* _Your objective_: Take each line of the records below that contains the string "none" and copy it.

[Saved entries]
-- pv_equiv track=rewrite | github.com/gamjamyun/HRproject | PythonWorkSpace/functions.py | PeakFilter
-- ===== SOURCE A (Python) =====
-- def PeakFilter(derivative_raw_data,section_range=10):
--     """
--     구간 최대소 차이를 해당 인덱스의 출력 값으로 가짐
--     derivative_raw_data : raw 데이터
--     section_range       : 피크 감도 범위
--     """
--     der2_raw_data = []
--     for i in range(len(derivative_raw_data)-section_range):
--         section_max = 0
--         for j in range(section_range):
--             if derivative_raw_data[i]-derivative_raw_data[i-j]>section_max:
--                 section_max = derivative_raw_data[i]-derivative_raw_data[i-j]
--         der2_raw_data.append(section_max)
--     return(der2_raw_data)
-- ===== SOURCE B (Python) =====
-- def PeakFilter(derivative_raw_data, section_range=10):
--     # Transposed loops: instead of scanning the whole backward window per index,
--     # iterate once per offset j and combine whole shifted arrays elementwise.
--     data = derivative_raw_data
--     n = len(data)
--     if n <= section_range:
--         return []
--     out = [0] * (n - section_range)
--     for j in range(1, section_range):
--         rot = data[n - j:] + data[:n - j]
--         out = [x if x >= y - r else y - r for x, y, r in zip(out, data, rot)]
--     return out
-- ===== Notes on version B (the rewrite author's own statement) =====
-- stated objective: alternative
-- what changed: Transposed the loop nest: instead of scanning the whole backward window for each output index, B makes one elementwise pass per offset j, combining the data with its rotation by j (slice concatenation) and keeping a running maximum array; the trivial offset j=0 is skipped.
import Mathlib
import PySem

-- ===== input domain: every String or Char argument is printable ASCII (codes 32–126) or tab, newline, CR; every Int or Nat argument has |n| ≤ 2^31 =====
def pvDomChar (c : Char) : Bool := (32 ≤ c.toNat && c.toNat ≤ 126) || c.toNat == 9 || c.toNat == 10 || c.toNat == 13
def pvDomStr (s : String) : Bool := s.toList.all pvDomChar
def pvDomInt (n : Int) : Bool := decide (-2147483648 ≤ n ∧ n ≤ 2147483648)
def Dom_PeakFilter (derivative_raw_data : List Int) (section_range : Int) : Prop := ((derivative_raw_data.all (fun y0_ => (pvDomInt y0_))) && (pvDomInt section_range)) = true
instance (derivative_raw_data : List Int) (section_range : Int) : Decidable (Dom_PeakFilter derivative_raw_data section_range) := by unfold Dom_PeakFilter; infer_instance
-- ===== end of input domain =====

-- B transposes A's loops: one pass per offset j combining whole shifted arrays elementwise,
-- instead of a full backward-window scan per output index (alternative decomposition, same values).

-- ===== PORT A =====
-- Python's data[i] / data[i-j] never raise on reachable indices (the inner loop only runs when
-- 0 ≤ i < len - sr and 0 ≤ j < sr, so -len < i-j < len); pyGetD's default 0 is dead code.
def PeakFilter (derivative_raw_data : List Int) (section_range : Int) : List Int :=
  (PySem.List.pyRange 0 ((derivative_raw_data.length : Int) - section_range) 1).foldl
    (fun acc i =>
      let m := (PySem.List.pyRange 0 section_range 1).foldl
        (fun m j =>
          if PySem.List.pyGetD derivative_raw_data i 0
               - PySem.List.pyGetD derivative_raw_data (i - j) 0 > m then
            PySem.List.pyGetD derivative_raw_data i 0
              - PySem.List.pyGetD derivative_raw_data (i - j) 0
          else m) 0
      acc ++ [m]) []

-- ===== PORT B =====
def PeakFilter_alt (derivative_raw_data : List Int) (section_range : Int) : List Int :=
  let n : Int := derivative_raw_data.length
  if n ≤ section_range then []
  else
    (PySem.List.pyRange 1 section_range 1).foldl
      (fun out j =>
        let rot := PySem.List.slice derivative_raw_data (some (n - j)) none
                   ++ PySem.List.slice derivative_raw_data none (some (n - j))
        (out.zip (derivative_raw_data.zip rot)).map
          (fun p => if p.1 ≥ p.2.1 - p.2.2 then p.1 else p.2.1 - p.2.2))
      (List.replicate (n - section_range).toNat 0)

-- ===== PRECONDITION & SPEC =====
def Spec_PeakFilter (derivative_raw_data : List Int) (section_range : Int) (out : List Int) : Prop := out = PeakFilter_alt derivative_raw_data section_range
instance (derivative_raw_data : List Int) (section_range : Int) (out : List Int) : Decidable (Spec_PeakFilter derivative_raw_data section_range out) := by unfold Spec_PeakFilter; infer_instance

-- ===== CLAIM (what is proved, stated in full; the proofs are below) =====
def Claim_equal_PeakFilter : Prop := ∀ (derivative_raw_data : List Int) (section_range : Int), Dom_PeakFilter derivative_raw_data section_range → Spec_PeakFilter derivative_raw_data section_range (PeakFilter derivative_raw_data section_range)

-- ===== LEMMAS AND PROOFS =====

-- A's inner loop as a function of the offset-range bound sr (its value at index i).
def innerA (d : List Int) (sr i : Int) : Int :=
  (PySem.List.pyRange 0 sr 1).foldl
    (fun m j =>
      if PySem.List.pyGetD d i 0 - PySem.List.pyGetD d (i - j) 0 > m then
        PySem.List.pyGetD d i 0 - PySem.List.pyGetD d (i - j) 0
      else m) 0

-- B's rotated array for offset j.
def rotL (d : List Int) (j : Int) : List Int :=
  PySem.List.slice d (some ((d.length : Int) - j)) none
  ++ PySem.List.slice d none (some ((d.length : Int) - j))

lemma A_eq_map (d : List Int) (sr : Int) :
    PeakFilter d sr
      = (PySem.List.pyRange 0 ((d.length : Int) - sr) 1).map (innerA d sr) := by
  unfold PeakFilter innerA
  exact PySem.List.foldl_append_singleton_eq_map _ _ []

lemma innerA_succ (d : List Int) (i : Int) (m : Nat) :
    innerA d ((m : Int) + 1) i
      = (if PySem.List.pyGetD d i 0 - PySem.List.pyGetD d (i - m) 0 > innerA d (m : Int) i then
          PySem.List.pyGetD d i 0 - PySem.List.pyGetD d (i - m) 0
        else innerA d (m : Int) i) := by
  unfold innerA
  rw [PySem.List.pyRange_one_succ_right (by positivity), List.foldl_append]
  simp

lemma innerA_le_one (d : List Int) (sr i : Int) (h : sr ≤ 1) : innerA d sr i = 0 := by
  unfold innerA
  rcases lt_or_eq_of_le h with h' | h'
  · rw [PySem.List.pyRange_one_eq_nil (by omega)]; rfl
  · subst h'
    rw [PySem.List.pyRange_one_cons (by omega), PySem.List.pyRange_one_eq_nil (by omega)]
    simp

-- rot is the backward rotation by jn: its entry i is Python's data[i - jn] (negative wrap).
lemma rot_get (d : List Int) (jn i : Nat) (h1 : 1 ≤ jn) (h2 : i + jn < d.length) :
    (rotL d (jn : Int))[i]? = some (PySem.List.pyGetD d ((i : Int) - (jn : Int)) 0) := by
  unfold rotL
  have hn : jn < d.length := by omega
  rw [PySem.List.slice_from d (by omega), PySem.List.slice_to d (by omega)]
  have hc : (((d.length : Int) - (jn : Int))).toNat = d.length - jn := by omega
  rw [hc]
  by_cases hij : i < jn
  · rw [List.getElem?_append_left (by simp; omega), List.getElem?_drop]
    have he : (i:Int) - (jn:Int) = -(((jn - i : Nat) : Int)) := by omega
    rw [he, PySem.List.pyGetD_neg_natCast d _ 0 (by omega) (by omega)]
    rw [List.getElem?_eq_getElem (by omega)]
    congr 1
    congr 1
    omega
  · rw [List.getElem?_append_right (by simp; omega)]
    simp only [List.length_drop]
    rw [List.getElem?_take_of_lt (by omega), List.getElem?_eq_getElem (by omega)]
    have he : (i:Int) - (jn:Int) = ((i - jn : Nat) : Int) := by omega
    rw [he, PySem.List.pyGetD_natCast]
    rw [List.getD_eq_getElem?_getD, List.getElem?_eq_getElem (by omega)]
    congr 2
    omega

lemma rot_length (d : List Int) (jn : Nat) (h : jn ≤ d.length) :
    (rotL d (jn:Int)).length = d.length := by
  unfold rotL
  rw [PySem.List.slice_from d (by omega), PySem.List.slice_to d (by omega)]
  simp

-- One elementwise pass of B at offset jn turns per-index values f into A's inner-loop step.
lemma step_elem (d : List Int) (sr : Int) (f : Int → Int) (jn : Nat) (h1 : 1 ≤ jn)
    (hsr : (jn : Int) < sr) (hn : sr < (d.length : Int)) :
    ((((PySem.List.pyRange 0 ((d.length : Int) - sr) 1).map f).zip
        (d.zip (rotL d (jn : Int)))).map
      (fun p => if p.1 ≥ p.2.1 - p.2.2 then p.1 else p.2.1 - p.2.2))
    = (PySem.List.pyRange 0 ((d.length : Int) - sr) 1).map
        (fun i => if PySem.List.pyGetD d i 0 - PySem.List.pyGetD d (i - (jn : Int)) 0 > f i then
            PySem.List.pyGetD d i 0 - PySem.List.pyGetD d (i - (jn : Int)) 0
          else f i) := by
  have hjl : jn ≤ d.length := by omega
  have hrl : (rotL d (jn:Int)).length = d.length := rot_length d jn hjl
  apply List.ext_getElem
  · simp [PySem.List.length_pyRange_one, hrl]
    omega
  · intro k hk1 hk2
    simp only [List.getElem_map, List.getElem_zip]
    have hkK : k < ((d.length : Int) - sr).toNat := by
      simpa [PySem.List.length_pyRange_one] using hk2
    have hkn : k + jn < d.length := by omega
    have hrot : (rotL d (jn:Int))[k]'(by omega) = PySem.List.pyGetD d ((k:Int) - (jn:Int)) 0 := by
      have := rot_get d jn k h1 hkn
      rwa [List.getElem?_eq_getElem (by omega), Option.some_inj] at this
    have hR : (PySem.List.pyRange 0 ((d.length : Int) - sr) 1)[k]'(by
        simp [PySem.List.length_pyRange_one]; omega) = (k : Int) := by
      rw [PySem.List.getElem_pyRange_one]; ring
    have hd : d[k]'(by omega) = PySem.List.pyGetD d ((k:Int)) 0 := by
      rw [PySem.List.pyGetD_natCast, List.getD_eq_getElem?_getD,
        List.getElem?_eq_getElem (by omega)]
      rfl
    simp only [hrot, hR, hd]
    split_ifs <;> omega

-- B's fold over offsets 1..m equals A's per-index inner loop truncated at m+1.
lemma B_fold_eq (d : List Int) (sr : Int) (hsr : sr < (d.length : Int)) (m : Nat)
    (hm : (m : Int) + 1 ≤ sr) :
    (PySem.List.pyRange 1 ((m : Int) + 1) 1).foldl
      (fun out j =>
        (out.zip (d.zip (rotL d j))).map
          (fun p => if p.1 ≥ p.2.1 - p.2.2 then p.1 else p.2.1 - p.2.2))
      (List.replicate ((d.length : Int) - sr).toNat 0)
      = (PySem.List.pyRange 0 ((d.length : Int) - sr) 1).map (innerA d ((m : Int) + 1)) := by
  induction m with
  | zero =>
    rw [PySem.List.pyRange_one_eq_nil (by norm_num)]
    simp only [List.foldl_nil, Nat.cast_zero, zero_add]
    have h1 : (PySem.List.pyRange 0 ((d.length : Int) - sr) 1).map (innerA d 1)
        = (PySem.List.pyRange 0 ((d.length : Int) - sr) 1).map (fun _ => (0:Int)) :=
      List.map_congr_left (fun i _ => innerA_le_one d 1 i (by omega))
    rw [h1, List.map_const', PySem.List.length_pyRange_one]
    norm_num
  | succ p ih =>
    have hp : (p : Int) + 1 ≤ sr := by push_cast at hm; omega
    have hc : ((p + 1 : Nat) : Int) = (p : Int) + 1 := by push_cast; ring
    rw [hc, PySem.List.pyRange_one_succ_right (by omega), List.foldl_append, ih hp]
    simp only [List.foldl_cons, List.foldl_nil]
    have hse := step_elem d sr (innerA d ((p : Int) + 1)) (p + 1) (by omega)
      (by push_cast; omega) hsr
    rw [hc] at hse
    rw [hse]
    apply List.map_congr_left
    intro i _
    have hsucc := innerA_succ d i (p + 1)
    rw [hc] at hsucc
    rw [hsucc]

lemma A_eq_B (d : List Int) (sr : Int) : PeakFilter d sr = PeakFilter_alt d sr := by
  unfold PeakFilter_alt
  by_cases h : (d.length : Int) ≤ sr
  · rw [if_pos h, A_eq_map, PySem.List.pyRange_one_eq_nil (by omega)]
    rfl
  · rw [if_neg h]
    by_cases h2 : sr ≤ 1
    · rw [PySem.List.pyRange_one_eq_nil (by omega)]
      simp only [List.foldl_nil]
      rw [A_eq_map,
        List.map_congr_left (fun i _ => innerA_le_one d sr i h2),
        List.map_const', PySem.List.length_pyRange_one]
      norm_num
    · have hm : sr = (((sr - 1).toNat : Nat) : Int) + 1 := by omega
      have hB := B_fold_eq d sr (by omega) (sr - 1).toNat (by omega)
      simp only [rotL] at hB
      rw [A_eq_map]
      rw [hm]
      rw [← hm] at hB ⊢
      exact hB.symm

-- ===== VERDICT (by name: the statement is the Claim_ definition above) =====
theorem PeakFilter_spec : Claim_equal_PeakFilter := by
  intro d sr _
  unfold Spec_PeakFilter
  exact A_eq_B d sr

* _Exercise response_:
        let rot := PySem.List.slice derivative_raw_data (some (n - j)) none
                   ++ PySem.List.slice derivative_raw_data none (some (n - j))
  PySem.List.slice d (some ((d.length : Int) - j)) none
  ++ PySem.List.slice d none (some ((d.length : Int) - j))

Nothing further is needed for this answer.